I'm not so sure about which approach to QM should be used first. For quite a while I was thinking, that the most simple approach is to start with some finite-dimensional cases like spin 1/2 (problematic for a first encounter, because it's hard to explain what spin is without having a concept of QM first) or polarization of photons (problematic for a first encounter, because you have somehow to introduce the concept of photons, and this all too easily leads to the very wrong idea that photons were in any sense "particles", but it's in principle doable). I've started by intro QM lectures twice in such a way, but my experience is that this is too abstract. The students don't get a good idea what QM is about.

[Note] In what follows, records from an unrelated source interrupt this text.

-- pv_equiv track=rewrite | github.com/the-pawel-wojcik/ezFCF | bin/gradient_parser.py | find_program_name
-- ===== SOURCE A (Python) =====
-- def find_program_name(lines: list[str]) -> str | None:
--     for line in lines[:10]:
--         if line.strip() == "Welcome to Q-Chem":
--             return "qchem"
--
--     for line in lines[:10]:
--         if line.strip() == "--invoking executable--":
--             return "cfour"
--
--     return None
-- ===== SOURCE B (Python) =====
-- def find_program_name(lines: list[str]) -> str | None:
--     # Single pass over the first ten lines: return "qchem" immediately on its
--     # banner (highest priority); remember a cfour sighting and report it only
--     # after the whole window has been scanned without a Q-Chem banner.
--     pending = None
--     for line in lines[:10]:
--         stripped = line.strip()
--         if stripped == "Welcome to Q-Chem":
--             return "qchem"
--         if stripped == "--invoking executable--":
--             pending = "cfour"
--     return pending
-- ===== Notes on version B (the rewrite author's own statement) =====
-- stated objective: alternative
-- what changed: Replaces A's two staged scans of the first-ten lines by a single pass with an accumulator: early-return on the Q-Chem banner, remember a cfour marker and report it only after the window is exhausted, preserving qchem-over-cfour priority.
import Mathlib
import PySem

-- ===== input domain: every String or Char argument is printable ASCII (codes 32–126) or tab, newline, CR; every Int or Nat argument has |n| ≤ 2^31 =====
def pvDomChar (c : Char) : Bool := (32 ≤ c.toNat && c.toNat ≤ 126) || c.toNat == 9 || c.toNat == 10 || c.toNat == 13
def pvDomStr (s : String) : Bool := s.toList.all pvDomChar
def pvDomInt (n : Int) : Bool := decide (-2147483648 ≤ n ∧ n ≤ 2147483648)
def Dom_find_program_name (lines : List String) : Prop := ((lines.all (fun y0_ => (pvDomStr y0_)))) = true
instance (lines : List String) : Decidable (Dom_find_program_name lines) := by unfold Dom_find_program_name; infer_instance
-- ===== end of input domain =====

-- B replaces A's two staged scans by a single pass with an accumulator (early exit on qchem, remember cfour); objective: alternative.

-- ===== PORT A =====
-- 'for line in lines[:10]: if line.strip() == "Welcome to Q-Chem": return "qchem"'
def fpnLoopQ : List String → Option String
  | [] => none
  | l :: ls => if PySem.Str.strip l = "Welcome to Q-Chem" then some "qchem" else fpnLoopQ ls

-- 'for line in lines[:10]: if line.strip() == "--invoking executable--": return "cfour"'
def fpnLoopC : List String → Option String
  | [] => none
  | l :: ls => if PySem.Str.strip l = "--invoking executable--" then some "cfour" else fpnLoopC ls

def find_program_name (lines : List String) : Option String :=
  match fpnLoopQ (PySem.List.slice lines none (some 10)) with
  | some r => some r
  | none =>
    match fpnLoopC (PySem.List.slice lines none (some 10)) with
    | some r => some r
    | none => none

-- ===== PORT B =====
-- single pass with accumulator 'pending': early return on the Q-Chem banner,
-- remember the cfour marker, report it after the window is exhausted
def fpnScan : List String → Option String → Option String
  | [], pending => pending
  | l :: ls, pending =>
    let stripped := PySem.Str.strip l
    if stripped = "Welcome to Q-Chem" then some "qchem"
    else if stripped = "--invoking executable--" then fpnScan ls (some "cfour")
    else fpnScan ls pending

def find_program_name_alt (lines : List String) : Option String :=
  fpnScan (PySem.List.slice lines none (some 10)) none

-- ===== PRECONDITION & SPEC =====
def Spec_find_program_name (lines : List String) (out : Option String) : Prop := out = find_program_name_alt lines
instance (lines : List String) (out : Option String) : Decidable (Spec_find_program_name lines out) := by unfold Spec_find_program_name; infer_instance

-- ===== CLAIM (what is proved, stated in full; the proofs are below) =====
def Claim_equal_find_program_name : Prop := ∀ (lines : List String), Dom_find_program_name lines → Spec_find_program_name lines (find_program_name lines)

-- ===== LEMMAS AND PROOFS =====

theorem fpnLoopC_cfour (xs : List String) (r : String) (h : fpnLoopC xs = some r) : r = "cfour" := by
  induction xs with
  | nil => simp [fpnLoopC] at h
  | cons l ls ih =>
    by_cases hc : PySem.Str.strip l = "--invoking executable--"
    · simp [fpnLoopC, hc] at h; exact h.symm
    · simp [fpnLoopC, hc] at h; exact ih h

-- the single pass equals: qchem result if present, else the cfour result (seeded by the accumulator)
theorem fpnScan_eq (xs : List String) (pending : Option String) :
    fpnScan xs pending =
      match fpnLoopQ xs with
      | some r => some r
      | none =>
        match fpnLoopC xs with
        | some r => some r
        | none => pending := by
  induction xs generalizing pending with
  | nil => simp [fpnScan, fpnLoopQ, fpnLoopC]
  | cons l ls ih =>
    by_cases hq : PySem.Str.strip l = "Welcome to Q-Chem"
    · simp [fpnScan, fpnLoopQ, hq]
    · by_cases hc : PySem.Str.strip l = "--invoking executable--"
      · simp [fpnScan, fpnLoopQ, fpnLoopC, hc, ih]
        cases fpnLoopQ ls <;> simp
        cases hC : fpnLoopC ls <;> simp
        exact fpnLoopC_cfour ls _ hC
      · simp [fpnScan, fpnLoopQ, fpnLoopC, hq, hc, ih]

theorem find_program_name_spec : Claim_equal_find_program_name := by
  intro lines _
  unfold Spec_find_program_name find_program_name find_program_name_alt
  rw [fpnScan_eq]
lemma pv_chainB_pairwise (T : List (Int × Int)) (c : List (Int × Int))
    (hs : c.Sublist (pvSB T)) (hc : List.IsChain pvStepB c) :
    c.Pairwise (fun a b => pvRel b a) := by
  have hpw : c.Pairwise (fun a b => toLex (a.1, -a.2) ≤ toLex (b.1, -b.2)) :=
    List.Pairwise.sublist hs (PySem.List.sorted_pairwise T _)
  have hch : List.IsChain (fun a b => pvRel b a) c := by
    refine (pv_chain_and hc hpw).imp ?_
    rintro a b ⟨h2, hle⟩
    rcases Prod.Lex.toLex_le_toLex.mp hle with h | ⟨h, h'⟩
    · exact ⟨h, h2⟩
    · exact absurd h2 (by unfold pvStepB; omega)
  haveI : Trans (fun a b : Int × Int => pvRel b a) (fun a b => pvRel b a) (fun a b => pvRel b a) :=
    ⟨fun h1 h2 => ⟨h1.1.trans h2.1, h1.2.trans h2.2⟩⟩
  exact List.isChain_iff_pairwise.mp hch

-- a pairwise pvRel chain is a pvStepA-chain sublist of the A-order
lemma pv_pairwise_to_A (T : List (Int × Int)) (c : List (Int × Int))
    (hsub : c.Subperm T) (hp : c.Pairwise pvRel) :
    c.Sublist (pvSA T) ∧ List.IsChain pvStepA c := by
  constructor
  · haveI : Std.Antisymm (fun a b : Int × Int => toLex (b.1, b.2) ≤ toLex (a.1, a.2)) := by
      constructor
      intro a b h1 h2
      have := le_antisymm h1 h2
      have : (b.1, b.2) = (a.1, a.2) := toLex.injective this
      cases a; cases b; simp_all
    refine List.sublist_of_subperm_of_pairwise
      (hsub.trans (PySem.List.sorted_perm T _ true).symm.subperm) ?_
      (PySem.List.sorted_pairwise_rev T _)
    refine hp.imp (fun {a b} h => le_of_lt ((Prod.Lex.toLex_lt_toLex (x := (b.1, b.2)) (y := (a.1, a.2))).mpr (Or.inl h.1)))
  · exact hp.isChain.imp (fun a b h => ⟨h.2, ne_of_lt h.1⟩)

lemma pv_pairwise_to_B (T : List (Int × Int)) (c : List (Int × Int))
    (hsub : c.Subperm T) (hp : c.Pairwise (fun a b => pvRel b a)) :
    c.Sublist (pvSB T) ∧ List.IsChain pvStepB c := by
  constructor
  · haveI : Std.Antisymm (fun a b : Int × Int => toLex (a.1, -a.2) ≤ toLex (b.1, -b.2)) := by
      constructor
      intro a b h1 h2
      have := le_antisymm h1 h2
      have : (a.1, -a.2) = (b.1, -b.2) := toLex.injective this
      cases a; cases b; simp_all
    refine List.sublist_of_subperm_of_pairwise
      (hsub.trans (PySem.List.sorted_perm T _ false).symm.subperm) ?_
      (PySem.List.sorted_pairwise T _)
    refine hp.imp (fun {a b} h => le_of_lt ((Prod.Lex.toLex_lt_toLex (x := (a.1, -a.2)) (y := (b.1, -b.2))).mpr (Or.inl h.1)))
  · exact hp.isChain.imp (fun a b h => h.2)

lemma pv_chain_A_to_B (T : List (Int × Int)) (c : List (Int × Int))
    (hs : c.Sublist (pvSA T)) (hc : List.IsChain pvStepA c) :
    c.reverse.Sublist (pvSB T) ∧ List.IsChain pvStepB c.reverse := by
  have hp := pv_chainA_pairwise T c hs hc
  have hsub : c.reverse.Subperm T :=
    ((c.reverse_perm).subperm).trans ((hs.subperm).trans (PySem.List.sorted_perm T _ true).subperm)
  exact pv_pairwise_to_B T c.reverse hsub (List.pairwise_reverse.mpr hp)
-- pv_equiv track=rewrite | github.com/drivenow/MachineLearning | MachineLearning/Word2Vec/keyWords/keyInText1.py | keyIntitle
-- ===== SOURCE A (Python) =====
-- def keyIntitle(inlines,ctgDict):
--     result_include=[]#包含关键词的标题
--     result_declude=[]#不包含关键词的标题
--     for line in inlines:
--         content="".join(line)
--         flag=False#判断是否有关键词
--         outline=""#result_include中包含的行
--
--         for ctg in ctgDict.keys():
--             wordsList=[]#该ctg类中包含的词
--             topWords=ctgDict[ctg]#某类的关键词
--             subflag=False#判断是否有该类的关键词
--             for word in topWords:
--                 if content.find(word)!=-1:
--                     flag=True
--                     subflag=True
--                     wordsList.append(word)
--             if subflag==True:
--                 outline=outline+ctg+"\t"+" ".join(wordsList)+"\t"
--
--         if flag==False:
--             result_declude.append(content+"\t"+"未知"+"\n")
--         else:
--             result_include.append(content+"\t"+outline+"\n")
--     return result_include,result_declude
-- ===== SOURCE B (Python) =====
-- def keyIntitle(inlines, ctgDict):
--     # Index each content by its substrings of the keyword lengths once,
--     # instead of running content.find for every keyword.
--     lengths = sorted({len(w) for words in ctgDict.values() for w in words})
--     result_include = []
--     result_declude = []
--     for line in inlines:
--         content = "".join(line)
--         subs = {content[i:i + L] for L in lengths for i in range(len(content) - L + 1)}
--         segments = [ctg + "\t" + " ".join([w for w in words if w in subs]) + "\t"
--                     for ctg, words in ctgDict.items()
--                     if any(w in subs for w in words)]
--         if segments:
--             result_include.append(content + "\t" + "".join(segments) + "\n")
--         else:
--             result_declude.append(content + "\t" + "未知" + "\n")
--     return result_include, result_declude
-- ===== Notes on version B (the rewrite author's own statement) =====
-- stated objective: faster
-- what changed: B builds, once per line, the set of all substrings of the content whose lengths occur among the keywords (keyword-length set computed once up front) and tests each keyword by a single set-membership lookup, instead of A's content.find scan per keyword per line.
import Mathlib
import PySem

My experience a long time ago was that lectures don't live in isolation, but work together with the recommended literature and the literature directly available in the university libraries and bookstores around the university. For me, the lectures often served as motivation to lookup the topics in some books, where I might also find answers to related questions that came to my mind while thinking about the concepts.
One trap I fell into especially when studying physics where those book-series like Landau-Lifschitz, Feynman, Thorsten Fließbach, (and many lower quality ones I forgot already or at least don't want to mention) ... The trap was that the series which helped me most during previous lectures was not necessarily the best for a lecture on a different topic. (And of course also that books not part of any series might have been a significantly superious choice to begin with, but I was not mature enough yet to understand that.)

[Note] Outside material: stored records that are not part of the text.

-- pv_equiv track=rewrite | github.com/gitee2github/pkgship | packageship_panel/packageship_panel/application/sendmail/sendmail.py | _get_maintainers
-- ===== SOURCE A (Python) =====
-- def _get_maintainers(res_repo_dict, key, email_receivers):
--     '''
--     Obtain maintainier mailbox information, including string data output to emails and CSV files
--     '''
--     maintainers_ids = ""
--     csv_maintainers = ""
--     m_count = 0  # set the totall count of maintainer/contributors
--     for res_maintainer in res_repo_dict.get(key, []):
--         if res_maintainer.get("id") and m_count < 3:
--             m_count += 1
--             maintainers_ids = (
--                 f"{maintainers_ids}<b>id:</b>{str(res_maintainer['id'])}    <b>email:</b>{str(res_maintainer['email'])}<br>"
--             )
--         if res_maintainer.get("id"):
--             csv_maintainers = f"{csv_maintainers}id:{str(res_maintainer['id'])}    email:{str(res_maintainer['email'])}\n"
--         if res_maintainer.get("email"):
--             email_receivers.append(res_maintainer["email"])
--     return maintainers_ids, csv_maintainers
-- ===== SOURCE B (Python) =====
-- def _get_maintainers(res_repo_dict, key, email_receivers):
--     '''
--     Obtain maintainier mailbox information, including string data output to emails and CSV files
--     '''
--     def rec(ms, quota):
--         # builds both strings back-to-front: head fragments are prepended to the tail's result
--         if not ms:
--             return "", ""
--         m = ms[0]
--         if m.get("email"):
--             email_receivers.append(m["email"])
--         if not m.get("id"):
--             return rec(ms[1:], quota)
--         tail_mail, tail_csv = rec(ms[1:], quota - 1 if quota > 0 else 0)
--         head_mail = f"<b>id:</b>{str(m['id'])}    <b>email:</b>{str(m['email'])}<br>" if quota > 0 else ""
--         return head_mail + tail_mail, f"id:{str(m['id'])}    email:{str(m['email'])}\n" + tail_csv
--
--     return rec(res_repo_dict.get(key, []), 3)
-- ===== Notes on version B (the rewrite author's own statement) =====
-- stated objective: alternative
-- what changed: Replaces A's single forward loop with mutable string accumulators and a count-up counter by a structural recursion over the maintainer list that builds both strings back-to-front (head fragments prepended to the tail's result) while passing down a countdown quota of 3 for the email string.
import Mathlib
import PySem

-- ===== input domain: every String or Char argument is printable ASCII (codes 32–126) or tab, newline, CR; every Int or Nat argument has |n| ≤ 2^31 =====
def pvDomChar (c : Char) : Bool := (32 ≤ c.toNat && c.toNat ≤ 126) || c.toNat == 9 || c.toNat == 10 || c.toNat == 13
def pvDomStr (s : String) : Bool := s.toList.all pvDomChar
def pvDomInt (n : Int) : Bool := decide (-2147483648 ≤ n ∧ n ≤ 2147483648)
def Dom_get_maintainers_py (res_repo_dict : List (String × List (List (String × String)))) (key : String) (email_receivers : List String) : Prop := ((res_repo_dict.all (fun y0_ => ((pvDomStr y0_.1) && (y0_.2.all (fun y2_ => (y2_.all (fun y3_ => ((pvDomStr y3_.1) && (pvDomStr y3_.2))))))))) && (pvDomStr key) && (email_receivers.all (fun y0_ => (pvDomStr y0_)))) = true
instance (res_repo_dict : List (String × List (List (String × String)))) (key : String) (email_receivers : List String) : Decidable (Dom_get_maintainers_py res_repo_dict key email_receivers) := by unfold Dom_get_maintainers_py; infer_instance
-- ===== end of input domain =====

-- B replaces A's accumulator loop by a structural recursion building the strings back-to-front with a
-- countdown quota; equivalence is about the RETURN value only: both Pythons extend the email_receivers
-- argument in place with the same elements in the same order.

-- ===== PORT A =====
-- m.get(k) truthiness: key present (first match) with a non-empty string value
def pvTruthy (m : List (String × String)) (k : String) : Bool := ((List.lookup k m).getD "") != ""
-- m['id'] / m['email']: only evaluated where Pre_ guarantees the key is present (else Python raises KeyError)
def pvIdOf (m : List (String × String)) : String := (List.lookup "id" m).getD ""
def pvEmailOf (m : List (String × String)) : String := (List.lookup "email" m).getD ""

-- the loop body of A: state = (maintainers_ids, csv_maintainers, m_count); the
-- 'if res_maintainer.get("email"): email_receivers.append(...)' branch only mutates the argument
-- (a side effect, not part of the return value) and is therefore not modelled.
def pvLoopA : List (List (String × String)) → String → String → Nat → String × String
  | [], mi, csv, _ => (mi, csv)
  | m :: rest, mi, csv, c =>
    let mi' := if pvTruthy m "id" && decide (c < 3) then
        mi ++ "<b>id:</b>" ++ pvIdOf m ++ "    <b>email:</b>" ++ pvEmailOf m ++ "<br>" else mi
    let c' := if pvTruthy m "id" && decide (c < 3) then c + 1 else c
    let csv' := if pvTruthy m "id" then
        csv ++ "id:" ++ pvIdOf m ++ "    email:" ++ pvEmailOf m ++ "\n" else csv
    pvLoopA rest mi' csv' c'

def get_maintainers_py (res_repo_dict : List (String × List (List (String × String)))) (key : String) (email_receivers : List String) : String × String :=
  pvLoopA ((List.lookup key res_repo_dict).getD []) "" "" 0

-- ===== PORT B =====
-- Source B's rec: structural recursion, head fragments PREPENDED to the tail's result, quota counts down
-- (the email_receivers.append side effect is not part of the return value and is not modelled)
def pvRecB : List (List (String × String)) → Nat → String × String
  | [], _ => ("", "")
  | m :: rest, quota =>
    if !(pvTruthy m "id") then pvRecB rest quota
    else
      let t := pvRecB rest (if 0 < quota then quota - 1 else 0)
      let headMail := if 0 < quota then
          "<b>id:</b>" ++ pvIdOf m ++ "    <b>email:</b>" ++ pvEmailOf m ++ "<br>" else ""
      (headMail ++ t.1, "id:" ++ pvIdOf m ++ "    email:" ++ pvEmailOf m ++ "\n" ++ t.2)

def get_maintainers_py_alt (res_repo_dict : List (String × List (List (String × String)))) (key : String) (email_receivers : List String) : String × String :=
  pvRecB ((List.lookup key res_repo_dict).getD []) 3

-- ===== PRECONDITION & SPEC =====
-- Pre_ excludes exactly the inputs where an id-bearing maintainer has no 'email' key: there Python A
-- (and Python B alike) raises KeyError on m['email'].
def Pre_get_maintainers_py (res_repo_dict : List (String × List (List (String × String)))) (key : String) (email_receivers : List String) : Prop :=
  ∀ m ∈ (List.lookup key res_repo_dict).getD [], pvTruthy m "id" = true → (List.lookup "email" m).isSome = true
instance (res_repo_dict : List (String × List (List (String × String)))) (key : String) (email_receivers : List String) : Decidable (Pre_get_maintainers_py res_repo_dict key email_receivers) := by unfold Pre_get_maintainers_py; infer_instance

def pvWitness_get_maintainers_py : (List (String × List (List (String × String)))) × String × List String :=
  ([("pkg", [[("id", "u1"), ("email", "u1@x.org")], [("email", "noid@x.org")], [("id", "u2"), ("email", "u2@x.org")]])], "pkg", ["boss@x.org"])

def Spec_get_maintainers_py (res_repo_dict : List (String × List (List (String × String)))) (key : String) (email_receivers : List String) (out : String × String) : Prop := out = get_maintainers_py_alt res_repo_dict key email_receivers
instance (res_repo_dict : List (String × List (List (String × String)))) (key : String) (email_receivers : List String) (out : String × String) : Decidable (Spec_get_maintainers_py res_repo_dict key email_receivers out) := by unfold Spec_get_maintainers_py; infer_instance

-- ===== CLAIM =====
def Claim_equal_get_maintainers_py : Prop := ∀ (res_repo_dict : List (String × List (List (String × String)))) (key : String) (email_receivers : List String), Dom_get_maintainers_py res_repo_dict key email_receivers → Pre_get_maintainers_py res_repo_dict key email_receivers → Spec_get_maintainers_py res_repo_dict key email_receivers (get_maintainers_py res_repo_dict key email_receivers)

-- ===== LEMMAS AND PROOFS =====

-- loop/recursion correspondence: A's accumulating loop with count c equals the accumulators
-- prepended to B's back-to-front recursion with remaining quota 3 - c
theorem pvLoopA_eq_recB (lst : List (List (String × String))) (mi csv : String) (c : Nat) :
    pvLoopA lst mi csv c = (mi ++ (pvRecB lst (3 - c)).1, csv ++ (pvRecB lst (3 - c)).2) := by
  induction lst generalizing mi csv c with
  | nil => simp [pvLoopA, pvRecB]
  | cons m rest ih =>
    cases hid : pvTruthy m "id" with
    | false =>
      simp only [pvLoopA, hid, Bool.false_and, if_false, Bool.false_eq_true]
      rw [ih, show pvRecB (m :: rest) (3 - c) = pvRecB rest (3 - c) from by
        simp [pvRecB, hid]]
    | true =>
      by_cases hc : c < 3
      · have hq : 0 < 3 - c := by omega
        have hq' : 3 - (c + 1) = 3 - c - 1 := by omega
        rw [show pvLoopA (m :: rest) mi csv c =
              pvLoopA rest
                (mi ++ "<b>id:</b>" ++ pvIdOf m ++ "    <b>email:</b>" ++ pvEmailOf m ++ "<br>")
                (csv ++ "id:" ++ pvIdOf m ++ "    email:" ++ pvEmailOf m ++ "\n") (c + 1)
            from by simp [pvLoopA, hid, hc]]
        rw [ih, hq',
          show pvRecB (m :: rest) (3 - c) =
            ("<b>id:</b>" ++ pvIdOf m ++ "    <b>email:</b>" ++ pvEmailOf m ++ "<br>"
              ++ (pvRecB rest (3 - c - 1)).1,
             "id:" ++ pvIdOf m ++ "    email:" ++ pvEmailOf m ++ "\n" ++ (pvRecB rest (3 - c - 1)).2)
          from by simp [pvRecB, hid, hq]]
        simp [String.append_assoc]
      · have h0 : 3 - c = 0 := by omega
        rw [show pvLoopA (m :: rest) mi csv c =
              pvLoopA rest mi (csv ++ "id:" ++ pvIdOf m ++ "    email:" ++ pvEmailOf m ++ "\n") c
            from by simp [pvLoopA, hid, hc]]
        rw [ih, h0,
          show pvRecB (m :: rest) 0 =
            ("" ++ (pvRecB rest 0).1,
             "id:" ++ pvIdOf m ++ "    email:" ++ pvEmailOf m ++ "\n" ++ (pvRecB rest 0).2)
          from by simp [pvRecB, hid]]
        simp [String.append_assoc]

-- ===== VERDICT =====
theorem get_maintainers_py_spec : Claim_equal_get_maintainers_py := by
  intro rd key er _ _
  show _ = _
  rw [get_maintainers_py, pvLoopA_eq_recB]
  simp [get_maintainers_py_alt]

In fact, I still fall into this trap today. I want to learn some statistical physics, and instead of trying to find out which would be good recommended books on that subject, I just try a book from Nolting's series and a book from Fließbach's series. They are forced to introduce the statistical operator, but it remains a second class citizen even here. Here is an excercise from such a book which highlights how bad one can misappreciate the statistical operator:

Try to understand where that excercise commits bad mistakes, and how strongly it communicates that the author prefers pure states. And that is my point: I care less about whether the statistical operator is introduced early, or even introduced at all, but about whether it is introduced well when it is introduced.

 

[vanhees71]

WHAT? Where is this from (Nolting?). $\hat{\rho}$ is a pure state if and only if it's a projection operator, i.e., it must fulfill $\hat{\rho}^2=1$. Also it's obviously not self-adjoint. So the right answer without any need for calculation is that it cannot be a statistical operator to begin with.

 

[physika]

So, where's the difference between classical and quantum mechanics ?

...maybe not so much

Reconstruction of Gaussian quantum mechanics from Liouville mechanics with an epistemic restriction​

https://arxiv.org/abs/1111.5057
https://journals.aps.org/pra/abstract/10.1103/PhysRevA.86.012103

Quantum mechanics as classical statistical mechanics with an ontic extension and an epistemic restriction​

https://arxiv.org/abs/1711.01547
https://www.nature.com/articles/s41467-017-01375-w

.

 

[CelHolo]

I'd say there are various limits where the observer can be essentially removed but they're not the general case.

So for example under strong decoherence the probabilities of the theory begin obeying the rules of classical probability and so can be taken as ignorance of an event occurring independent of measurement.
Similarly the notion of particle is shared across all inertial observers in Minkowski space. Also it is possible, due to the presence of PVMs to prepare a unique/objective state of a system in Minkowski space.

However in more general cases like QFT in curved spacetime you get effects where there are no pure states or PVMs, so it's impossible for two observers to completely remove their priors and arrive at the same state in general and thus one is not able to prepare an "objective" state for a system. In the absence of strong decoherence an event cannot be said to occur independent of measurement and so on.

So I'd say removing the subjective/observer dependent aspects of the theory is a limiting case.